Spark Summit 2014 - Day 2
Following the Spark Summit 2014 - Day 2
#
The Emergence of the Enterprise Data Hub
Mike Olson (Chief Strategy Officer, Cloudera)
-
Cloudera plans to port Hadoop Ecosystem to Spark, as replacement to M/R.
-
Cloudera will keep support Impala, among Spark components. IMHO, it is split efforts and I can understand why they are doing this, beside biz decision of course!
#
The Future of Spark
Patrick Wendell (Databricks)
##
Goals of project
- Empower Data scientists and engineers to do their job
- Expressive & clean API
- Unified runtime across many environments
- Powerful standard libraries
##
API
- Focus on API stability on Spark 1.0+ (breaking patchs are automatically rejected)

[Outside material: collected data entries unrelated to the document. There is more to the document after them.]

-- pv_equiv track=rewrite | github.com/nadimra/competitive-programming | other/maxAggTempChange.py | maxAggTempChangeOptimal
-- ===== SOURCE A (Python) =====
-- def maxAggTempChangeOptimal(a):
--     preSumLeft = []
--     preSumRight = []
--
--     countLeft = 0
--     for i in range(0,len(a)):
--         countLeft += a[i]
--         preSumLeft.append(countLeft)
--
--     countRight = 0
--     for i in range(len(a)-1, -1, -1):
--         countRight += a[i]
--         preSumRight.append(countRight)
--
--     currentMaxAgg = 0
--     for i in range(0,len(a)):
--         left = preSumLeft[i]
--         right = preSumRight[len(a)-1-i]
--         current = max(left,right)
--         currentMaxAgg = max(currentMaxAgg,current)
--     return currentMaxAgg
-- ===== SOURCE B (Python) =====
-- def maxAggTempChangeOptimal(a):
--     # One forward pass, no reversal: the best suffix sum equals
--     # total - (minimum prefix sum over prefixes of length 0..n-1),
--     # so track total, best prefix sum, and that minimum in a single scan.
--     total = 0
--     best = 0
--     minPrefix = 0
--     for x in a:
--         if total < minPrefix:
--             minPrefix = total
--         total += x
--         if total > best:
--             best = total
--     return max(best, total - minPrefix)
-- ===== Notes on version B (the rewrite author's own statement) =====
-- stated objective: alternative
-- what changed: B is a single forward pass with no reversal and no stored arrays: it tracks the running total, the best prefix sum, and the minimum prefix sum over proper prefixes, and recovers the best suffix sum as total minus that minimum (suffix(i) = total - prefix(i)), replacing A's three loops over two parallel arrays.
import Mathlib
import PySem

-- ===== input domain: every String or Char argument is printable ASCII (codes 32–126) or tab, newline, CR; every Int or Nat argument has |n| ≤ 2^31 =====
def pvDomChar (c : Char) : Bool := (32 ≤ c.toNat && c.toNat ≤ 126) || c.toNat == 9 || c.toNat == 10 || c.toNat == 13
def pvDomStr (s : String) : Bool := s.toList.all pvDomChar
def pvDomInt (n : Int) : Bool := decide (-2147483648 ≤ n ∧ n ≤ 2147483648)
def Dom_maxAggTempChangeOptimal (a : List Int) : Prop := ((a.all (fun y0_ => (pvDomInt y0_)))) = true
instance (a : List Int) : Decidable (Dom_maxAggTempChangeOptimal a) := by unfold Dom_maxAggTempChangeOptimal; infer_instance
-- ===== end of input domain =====

-- B is one forward pass with no reversal and no arrays: it tracks the running total,
-- the best prefix sum, and the minimum prefix sum over proper prefixes, and recovers
-- the best suffix sum as total minus that minimum (objective: alternative).

-- ===== PORT A =====
def maxAggTempChangeOptimal (a : List Int) : Int :=
  let n : Int := a.length
  -- first loop: for i in range(0, len(a)): countLeft += a[i]; preSumLeft.append(countLeft)
  let stL := (PySem.List.pyRange 0 n 1).foldl
      (fun (st : List Int × Int) i =>
        let c := st.2 + PySem.List.pyGetD a i 0
        (st.1 ++ [c], c)) ([], 0)
  let preSumLeft := stL.1
  -- second loop: for i in range(len(a)-1, -1, -1): countRight += a[i]; preSumRight.append(countRight)
  let stR := (PySem.List.pyRange (n - 1) (-1) (-1)).foldl
      (fun (st : List Int × Int) i =>
        let c := st.2 + PySem.List.pyGetD a i 0
        (st.1 ++ [c], c)) ([], 0)
  let preSumRight := stR.1
  -- third loop: currentMaxAgg = max(currentMaxAgg, max(preSumLeft[i], preSumRight[len(a)-1-i]))
  (PySem.List.pyRange 0 n 1).foldl
      (fun cur i =>
        max cur (max (PySem.List.pyGetD preSumLeft i 0)
                     (PySem.List.pyGetD preSumRight (n - 1 - i) 0))) 0

-- ===== PORT B =====
-- single pass: state (total, best, minPrefix), updated exactly as in Source B
def maxAggTempChangeOptimal_alt (a : List Int) : Int :=
  let st := a.foldl
      (fun (st : Int × Int × Int) x =>
        let minPrefix := if st.1 < st.2.2 then st.1 else st.2.2
        let total := st.1 + x
        let best := if total > st.2.1 then total else st.2.1
        (total, best, minPrefix)) (0, 0, 0)
  max st.2.1 (st.1 - st.2.2)

-- ===== PRECONDITION & SPEC =====
def Spec_maxAggTempChangeOptimal (a : List Int) (out : Int) : Prop := out = maxAggTempChangeOptimal_alt a
instance (a : List Int) (out : Int) : Decidable (Spec_maxAggTempChangeOptimal a out) := by unfold Spec_maxAggTempChangeOptimal; infer_instance

-- ===== CLAIM (what is proved, stated in full; the proofs are below) =====
def Claim_equal_maxAggTempChangeOptimal : Prop := ∀ (a : List Int), Dom_maxAggTempChangeOptimal a → Spec_maxAggTempChangeOptimal a (maxAggTempChangeOptimal a)

-- ===== LEMMAS AND PROOFS =====

-- running sums of a list (prefix sums of nonempty prefixes), used only by the proofs
def runningSums (t : Int) : List Int → List Int
  | [] => []
  | x :: xs => (t + x) :: runningSums (t + x) xs

-- prefix sums of proper prefixes (lengths 0..n-1): the values B's minPrefix sees
def prefExcl (t : Int) : List Int → List Int
  | [] => []
  | x :: xs => t :: prefExcl (t + x) xs

-- A's append-loop state equals (acc ++ running sums, final count)
theorem scan_state (xs : List Int) : ∀ (acc : List Int) (t : Int),
    xs.foldl (fun (st : List Int × Int) x => (st.1 ++ [st.2 + x], st.2 + x)) (acc, t)
      = (acc ++ runningSums t xs, t + xs.sum) := by
  induction xs with
  | nil => intro acc t; simp [runningSums]
  | cons x xs ih =>
      intro acc t
      simp only [List.foldl_cons, ih, runningSums, List.sum_cons]
      rw [Prod.mk.injEq]
      exact ⟨by simp, by ring⟩

theorem length_runningSums (xs : List Int) : ∀ t, (runningSums t xs).length = xs.length := by
  induction xs with
  | nil => intro t; simp [runningSums]
  | cons x xs ih => intro t; simp [runningSums, ih]

-- pull a max out of a foldl max seed
theorem foldl_max_pull (l : List Int) : ∀ c d : Int,
    l.foldl max (max c d) = max c (l.foldl max d) := by
  induction l with
  | nil => intro c d; rfl
  | cons x l ih =>
      intro c d
      simp only [List.foldl_cons]
      rw [show max (max c d) x = max c (max d x) by omega, ih]

theorem foldl_min_pull (l : List Int) : ∀ c d : Int,
    l.foldl min (min c d) = min c (l.foldl min d) := by
  induction l with
  | nil => intro c d; rfl
  | cons x l ih =>
      intro c d
      simp only [List.foldl_cons]
      rw [show min (min c d) x = min c (min d x) by omega, ih]

theorem foldr_max_eq_foldl_max (l : List Int) : ∀ c : Int,
    l.foldr max c = l.foldl max c := by
  induction l with
  | nil => intro c; rfl
  | cons x l ih =>
      intro c
      simp only [List.foldr_cons, List.foldl_cons, ih]
      rw [show max c x = max x c by omega, foldl_max_pull]

theorem le_foldl_max_init (l : List Int) : ∀ c : Int, c ≤ l.foldl max c := by
  induction l with
  | nil => intro c; exact le_refl c
  | cons x l ih =>
      intro c
      exact le_trans (le_max_left c x) (ih (max c x))

theorem foldl_max_append (L R : List Int) :
    (L ++ R).foldl max 0 = max (L.foldl max 0) (R.foldl max 0) := by
  rw [List.foldl_append]
  have h0 : (0 : Int) ≤ L.foldl max 0 := le_foldl_max_init L 0
  calc R.foldl max (L.foldl max 0)
      = R.foldl max (max (L.foldl max 0) 0) := by rw [max_eq_left h0]
    _ = max (L.foldl max 0) (R.foldl max 0) := foldl_max_pull R _ 0

theorem foldl_max_reverse (l : List Int) : l.reverse.foldl max 0 = l.foldl max 0 := by
  rw [List.foldl_reverse]
  have : (fun (x b : Int) => max b x) = max := by
    funext x b; omega
  rw [this, foldr_max_eq_foldl_max]

theorem foldr_max_zipWith (L : List Int) : ∀ (M : List Int), L.length = M.length →
    (List.zipWith max L M).foldr max 0 = max (L.foldr max 0) (M.foldr max 0) := by
  induction L with
  | nil =>
      intro M h
      have : M = [] := List.eq_nil_of_length_eq_zero h.symm
      subst this; simp
  | cons x L ih =>
      intro M h
      cases M with
      | nil => simp at h
      | cons y M =>
          simp only [List.zipWith_cons_cons, List.foldr_cons]
          rw [ih M (by simpa using h)]
          omega

-- A computes the max of 0 with all prefix running sums and all suffix running sums
theorem A_char (a : List Int) :
    maxAggTempChangeOptimal a
      = (runningSums 0 a ++ runningSums 0 a.reverse).foldl max 0 := by
  unfold maxAggTempChangeOptimal
  set n : Int := (a.length : Int) with hn
  set L := runningSums 0 a with hL
  set R := runningSums 0 a.reverse with hR
  have hLlen : L.length = a.length := length_runningSums a 0
  have hRlen : R.length = a.length := by
    rw [hR, length_runningSums, List.length_reverse]
  -- first loop produces L
  have h1 : (PySem.List.pyRange 0 n 1).foldl
      (fun (st : List Int × Int) i => (st.1 ++ [st.2 + PySem.List.pyGetD a i 0], st.2 + PySem.List.pyGetD a i 0)) ([], 0)
      = ([] ++ L, 0 + a.sum) := by
    rw [hn, PySem.List.foldl_pyRange_zero_pyGetD' a 0
      (fun (st : List Int × Int) x => (st.1 ++ [st.2 + x], st.2 + x)) ([], 0)]
    exact scan_state a [] 0
  -- second loop produces R
  have hrev : PySem.List.pyRange (n - 1) (-1) (-1) = (PySem.List.pyRange 0 n 1).reverse := by
    rw [PySem.List.pyRange_neg_one_eq_reverse]
    norm_num
  have h2 : (PySem.List.pyRange (n - 1) (-1) (-1)).foldl
      (fun (st : List Int × Int) i => (st.1 ++ [st.2 + PySem.List.pyGetD a i 0], st.2 + PySem.List.pyGetD a i 0)) ([], 0)
      = ([] ++ R, 0 + a.reverse.sum) := by
    rw [hrev]
    have hm : ((PySem.List.pyRange 0 n 1).reverse).foldl
        (fun (st : List Int × Int) i => (st.1 ++ [st.2 + PySem.List.pyGetD a i 0], st.2 + PySem.List.pyGetD a i 0)) ([], 0)
        = (((PySem.List.pyRange 0 n 1).map (fun i => PySem.List.pyGetD a i 0)).reverse).foldl
        (fun (st : List Int × Int) x => (st.1 ++ [st.2 + x], st.2 + x)) ([], 0) := by
      rw [← List.map_reverse, List.foldl_map]
    rw [hm, hn, PySem.List.map_pyGetD_pyRange_zero']
    exact scan_state a.reverse [] 0
  simp only [h1, h2, List.nil_append]
  -- third loop: each step reads (zipWith max L R.reverse)[i]
  have hzlen : (List.zipWith max L R.reverse).length = a.length := by
    simp [hLlen, hRlen]
  have h3 : (PySem.List.pyRange 0 n 1).foldl
      (fun cur i => max cur (max (PySem.List.pyGetD L i 0) (PySem.List.pyGetD R (n - 1 - i) 0))) 0
      = (PySem.List.pyRange 0 n 1).foldl
      (fun cur i => max cur (PySem.List.pyGetD (List.zipWith max L R.reverse) i 0)) 0 := by
    apply PySem.List.foldl_congr_mem
    intro cur i hi
    rw [PySem.List.mem_pyRange_one] at hi
    obtain ⟨hi0, hi1⟩ := hi
    have hiL : i < (L.length : Int) := by omega
    have hiR : n - 1 - i < (R.length : Int) := by omega
    have hiR0 : (0 : Int) ≤ n - 1 - i := by omega
    have hiZ : i < ((List.zipWith max L R.reverse).length : Int) := by
      rw [hzlen]; omega
    rw [PySem.List.pyGetD_eq_getElem L 0 hi0 hiL,
        PySem.List.pyGetD_eq_getElem R 0 hiR0 hiR,
        PySem.List.pyGetD_eq_getElem _ 0 hi0 hiZ]
    have hidx : (n - 1 - i).toNat = R.length - 1 - i.toNat := by omega
    have hgz : (List.zipWith max L R.reverse)[i.toNat]'(by omega)
        = max (L[i.toNat]'(by omega)) (R.reverse[i.toNat]'(by simp [hRlen]; omega)) := by
      exact List.getElem_zipWith
    rw [hgz, List.getElem_reverse]
    simp only [hidx]
  rw [h3, hn, show (a.length : Int) = ((List.zipWith max L R.reverse).length : Int) by rw [hzlen],
      PySem.List.foldl_pyRange_zero_pyGetD' (List.zipWith max L R.reverse) 0 max 0]
  rw [← foldr_max_eq_foldl_max, foldr_max_zipWith L R.reverse (by simp [hLlen, hRlen]),
      foldr_max_eq_foldl_max, foldr_max_eq_foldl_max, foldl_max_reverse, ← foldl_max_append]

-- B's single-pass state = (running total, max of running sums, min over proper-prefix sums)
theorem alt_fold (xs : List Int) : ∀ (t b m : Int),
    xs.foldl (fun (st : Int × Int × Int) x =>
        let minPrefix := if st.1 < st.2.2 then st.1 else st.2.2
        let total := st.1 + x
        let best := if total > st.2.1 then total else st.2.1
        (total, best, minPrefix)) (t, b, m)
      = (t + xs.sum, (runningSums t xs).foldl max b, (prefExcl t xs).foldl min m) := by
  induction xs with
  | nil => intro t b m; simp [runningSums, prefExcl]
  | cons x xs ih =>
      intro t b m
      simp only [List.foldl_cons, runningSums, prefExcl, List.sum_cons]
      rw [show (if t + x > b then t + x else b) = max b (t + x) by omega,
          show (if t < m then t else m) = min m t by omega]
      rw [ih (t + x) (max b (t + x)) (min m t),
          show t + x + xs.sum = t + (x + xs.sum) by ring]

-- appending one element to the list appends its total-so-far to the proper-prefix sums
theorem prefExcl_append (xs : List Int) : ∀ (t y : Int),
    prefExcl t (xs ++ [y]) = prefExcl t xs ++ [t + xs.sum] := by
  induction xs with
  | nil => intro t y; simp [prefExcl]
  | cons x xs ih =>
      intro t y
      simp only [List.cons_append, prefExcl, List.sum_cons, ih]
      rw [show t + x + xs.sum = t + (x + xs.sum) by ring]

-- suffix running sums are total minus the proper-prefix sums, reversed
theorem runningSums_reverse (xs : List Int) : ∀ t : Int,
    runningSums t xs.reverse
      = ((prefExcl 0 xs).map (fun p => t + xs.sum - p)).reverse := by
  induction xs using List.reverseRecOn with
  | nil => intro t; simp [runningSums, prefExcl]
  | append_singleton xs y ih =>
      intro t
      rw [List.reverse_append]
      simp only [List.reverse_singleton, List.singleton_append, runningSums]
      rw [ih (t + y), prefExcl_append xs 0 y, List.map_append, List.reverse_append]
      simp only [List.map_cons, List.map_nil, List.reverse_singleton, List.singleton_append,
        List.sum_append, List.sum_cons, List.sum_nil]
      rw [List.cons.injEq]
      constructor
      · ring
      · congr 1
        exact List.map_congr_left (fun p _ => by ring)

-- folding max over (S - ·) is S minus folding min
theorem foldl_max_map_sub (l : List Int) : ∀ (S c : Int),
    (l.map (fun p => S - p)).foldl max c = S - l.foldl min (S - c) := by
  induction l with
  | nil => intro S c; simp
  | cons p l ih =>
      intro S c
      simp only [List.map_cons, List.foldl_cons]
      rw [ih S (max c (S - p)),
          show S - max c (S - p) = min (S - c) p by omega]

-- ===== VERDICT (by name: the statement is the Claim_ definition above) =====
theorem maxAggTempChangeOptimal_spec : Claim_equal_maxAggTempChangeOptimal := by
  intro a _
  unfold Spec_maxAggTempChangeOptimal
  rw [A_char]
  unfold maxAggTempChangeOptimal_alt
  rw [alt_fold a 0 0 0]
  cases a with
  | nil => simp [runningSums, prefExcl]
  | cons x xs =>
      simp only []
      rw [foldl_max_append, runningSums_reverse (x :: xs) 0]
      rw [foldl_max_reverse]
      have hf : ((fun p => (0 : Int) + (x :: xs).sum - p)) = (fun p => (x :: xs).sum - p) := by
        funext p; ring
      rw [hf, foldl_max_map_sub]
      have hpe : prefExcl 0 (x :: xs) = 0 :: prefExcl x xs := by
        simp [prefExcl]
      rw [hpe]
      have e1 : ((0 : Int) :: prefExcl x xs).foldl min ((x :: xs).sum - 0)
          = min ((x :: xs).sum) ((prefExcl x xs).foldl min 0) := by
        rw [List.foldl_cons, show min ((x :: xs).sum - 0) 0 = min ((x :: xs).sum) 0 by omega,
            foldl_min_pull]
      have e2 : ((0 : Int) :: prefExcl x xs).foldl min 0
          = (prefExcl x xs).foldl min 0 := by
        rw [List.foldl_cons, show min (0 : Int) 0 = 0 by omega]
      rw [e1, e2]
      have hge : (0 : Int) ≤ (runningSums 0 (x :: xs)).foldl max 0 := le_foldl_max_init _ 0
      omega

- Minor: Every 3 months (1.1 August), 1.2, 1.3
- Maintenance are kept active 1.0.1, 1.0.2, etc
##
Future is about libraries
- Focus on high-level libraries
- Packaged and distributed w/ Spark to provide full inter-operability
##
Spark SQL
- More active process
- Notion of schema RDDs
- Focus now are:
- Optimization
- Language extension (towards SQL92)
- Integration
##
What about Shark?
- Will be replaced by Spark SQL.
- JDBC server component preview on 1.0.1
- Final release to 1.1
##
Spark Core
- Allow extension/innovation by defining internal API’s
- Internal Storage API
- Spark shuffle API (sort-based, pipeline)
##
Timeline
Spark 1.0.1
- JSON Support
Spark 1.1
- Generalized Shuffle Interface
- MLlib stats algorithms
- JDBC Server
- Sort-based shuffle
Spark 1.2
- Refactor Storage Engine
Spark 1.3+
- SparkR
#
Beyond Analytics — Building Data Products for Data Natives
Monica Rogati - @mrogati (VP of Data at Jawbone)
##
Data Natives:
- Beyond digital natives, expect smart and seamlessly adapt
- Expect things to KNOW what they want, ie: Expect the thermostat programs itself
- The promise: better, richer, easier lives
- quite not there yet!
##
Data Products:
Context, Personalization by Using Data, from You, Others and The World
-
How data product can drive life changes (eat, sleep, exercise, achieve your goals)
Data Science is not about charts and Graphs is about delivery better experiences
##
Analytics + Exploration to Build Data Products
- Good Instrumentation
- Reliable Data Flow (fault tolerance, scalable)
- Data Cleanup
- Fast Iteration (if it takes 30min to have a top distro, we not gonna check the data)
- Good UX
More than that:
The virtuous cycle of smart interactions: More & better data comes from better UX, ie: Auto-complete for food app.